Costa blasted the House of Representatives for allowing the Farm Bill to disintegrate into petty, partisan politics. H.R. 1947, the Federal Agriculture Reform and Risk Management Act of 2013, would have provided the certainty needed for Valley agriculture to thrive and continue producing the healthy, safe foods that American families put on their dinner tables every night. Instead, the House again passed the buck on reforming the nation's agriculture policies, which will hurt American families and farmers.
"Growing up on a dairy you always knew when you stepped in it, unfortunately most of my colleagues never worked in a dairy," said Costa. "The Farm Bill is a jobs bill, and this dysfunctional Congress failed yet again to provide economic certainty to any sector of our economy. Failure to pass this bill is a slap in the face of our nation's farmers, consumers, and rural economy. Sadly, the incompetence and short-sightedness of this body continues to amaze me.
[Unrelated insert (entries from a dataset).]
-- A's three-branch overwrite chain is the rank rule (pure case analysis on the five casing bits)
theorem pvChainA (d : PySem.Dict String String) (k v cur : String) (hcur : d.getD k "" = cur) :
    (if pyStrIstitle v then d.insert k v
     else if pyStrIsupper v && !(pyStrIstitle (d.getD k "")) then d.insert k v
     else if pyStrIslower v &&
         !(pyStrIsupper (d.getD k "") || pyStrIstitle (d.getD k "")) then d.insert k v
     else d) =
    if 1 ≤ pvRank v ∧ pvRank cur ≤ pvRank v then d.insert k v else d := by
  subst hcur
  cases h1 : pyStrIstitle v <;> cases h2 : pyStrIsupper v <;> cases h3 : pyStrIslower v <;>
    cases h4 : pyStrIstitle (d.getD k "") <;> cases h5 : pyStrIsupper (d.getD k "") <;>
    cases h6 : pyStrIslower (d.getD k "") <;>
    simp [pvRank, h1, h2, h3, h4, h5, h6]

theorem pvStep_sim (g : PySem.Dict String (List String)) (x : String)
    (hne : ∀ p ∈ g.items, p.2 ≠ []) (hnd : g.keys.Nodup) :
    pvStepA (pvMap g) x = pvMap (pvStepB g x) := by
  have hmod : pvStepB g x =
      g.insert (PySem.Str.strip (PySem.Str.lower x))
        (g.getD (PySem.Str.strip (PySem.Str.lower x)) [] ++ [PySem.Str.strip x]) := rfl
  set k := PySem.Str.strip (PySem.Str.lower x) with hk
  set v := PySem.Str.strip x with hv
  by_cases hc : g.contains k = true
  · -- key already grouped: A overwrites per the chain, B appends a candidate
    obtain ⟨vs, hvs⟩ : ∃ vs, g.get? k = some vs := by
      rcases h : g.get? k with _ | vs
      · rw [PySem.Dict.contains_eq_isSome_get?, h] at hc; simp at hc
      · exact ⟨vs, rfl⟩
    have hvsne : vs ≠ [] := hne _ (PySem.Dict.mem_items_of_get?_eq_some g hvs)
    have hgD : g.getD k [] = vs := PySem.Dict.getD_of_get?_eq_some g [] hvs
    have hcurD : (pvMap g).getD k "" = pvPick vs := by
      rw [PySem.Dict.getD_eq_get?_getD, pvMap_get?, hvs]; rfl
    have hAc : (pvMap g).contains k = true := by rw [pvMap_contains]; exact hc
    rw [hmod, hgD, pvMap_insert, pvPick_append vs v hvsne]
    show (if !((pvMap g).contains k) then (pvMap g).insert k v else _) = _
    rw [hAc]
    simp only [Bool.not_true, Bool.false_eq_true, if_false]
    rw [pvChainA (pvMap g) k v (pvPick vs) hcurD]
    by_cases hcond : 1 ≤ pvRank v ∧ pvRank (pvPick vs) ≤ pvRank v
    · simp [hcond]
    · simp only [hcond, if_false]
      symm
      -- re-inserting the present winner is a no-op
      have hvw : (pvMap g).get? k = some (pvPick vs) := by rw [pvMap_get?, hvs]; rfl
      apply PySem.Dict.ext
      rw [PySem.Dict.items_insert_of_contains (pvMap g) (pvPick vs) hAc]
      have hndA : (pvMap g).keys.Nodup := by
        have : (pvMap g).keys = g.keys := by
          simp [pvMap, PySem.Dict.keys, List.map_map, Function.comp_def]
        rw [this]; exact hnd
      have : ∀ p ∈ (pvMap g).items,
          (if p.1 == k then (k, pvPick vs) else p) = p := by
        intro p hp
        by_cases hpk : p.1 = k
        · have hpmem : (k, p.2) ∈ (pvMap g).items := by rw [← hpk]; exact hp
          have h1 : (pvMap g).getD k "" = p.2 :=
            PySem.Dict.getD_of_mem_items (pvMap g) hpmem hndA ""
          have hpv : p.2 = pvPick vs := by rw [← h1, hcurD]
          rw [if_pos (by simp [hpk]), ← hpv, ← hpk]
        · simp [hpk]
      calc ((pvMap g).items.map fun p => if p.1 == k then (k, pvPick vs) else p)
          = (pvMap g).items.map id := List.map_congr_left (by simpa using this)
        _ = (pvMap g).items := List.map_id _
  · -- fresh key: both sides append a new entry
    have hc' : g.contains k = false := by simpa using hc
    have hAc : (pvMap g).contains k = false := by rw [pvMap_contains]; exact hc'
    rw [hmod, PySem.Dict.getD_of_not_contains g [] hc', pvMap_insert]
    show (if !((pvMap g).contains k) then (pvMap g).insert k v else _) = _
    rw [hAc]
    simp only [Bool.not_false, if_true]
    rfl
Despite the Speaker's commitment to pass the bill, it fell short largely thanks to poison pill amendments that ultimately made passing it in the Senate impossible. My colleagues could learn a lot from the leadership Chairman Lucas and Ranking Member Petersen showed in trying to find a balanced proposal that could gain bipartisan support.
I had strong reservations about a number of provisions in this bill, such as the cuts to the SNAP program. The bottom line was I supported the bill because there was too much good in this bill to throw the baby out with the bathwater, and we could have reached a compromise with the Senate. That is what the legislative process is about; it's time to end this cycle of take it or leave it politics and do our jobs.
Instead, my colleagues put partisan, parochial interests above protecting families from more uncertainty in their grocery bills. I would expect better and will continue to work with them to see that we pass a bipartisan Farm Bill."
H.R. 1947 included the following gains for Valley agriculture:
- $600 million over 10 years for the Specialty Crop Research Initiative (SCRI) to encourage the development of new technologies and improved efficiencies in the production of specialty crops.
- $375 million for the Specialty Crop Block Grants Program over the life of the 2013 Farm Bill to strengthen the market for the specialty crops we grow in our Valley like fruits, vegetables, and nuts.
- $630 million over 10 years to prevent the introduction and spread of plant pests and diseases.
- Maintains level funding ($1.75 billion) for the Environmental Quality Incentives Program (EQIP) that assists farmers with upgrades that improve Valley air quality.
- Opportunity for California dairy producers to vote on entering the Federal Milk Marketing Order.
- Equitable Relief for Specialty Crop Policies with funding of $41 million annually over the next 5 years
- Expansion of Risk Management options for specialty crops and underserved commodities
During debate of amendments to the legislation, Costa supported an amendment that would restore funding to the Supplemental Nutrition Assistance Program (SNAP). Costa also offered an amendment that would create a pilot program to help rural municipalities address nitrate contamination in their drinking water supply.
Congressman Costa has been a strong advocate for passing a Farm Bill that will modernize the nation's agriculture policies and provide certainty to Valley agriculture, the economic engine of the region. Raised on a dairy farm in the Kearney Park area, Costa is a third-generation family farmer.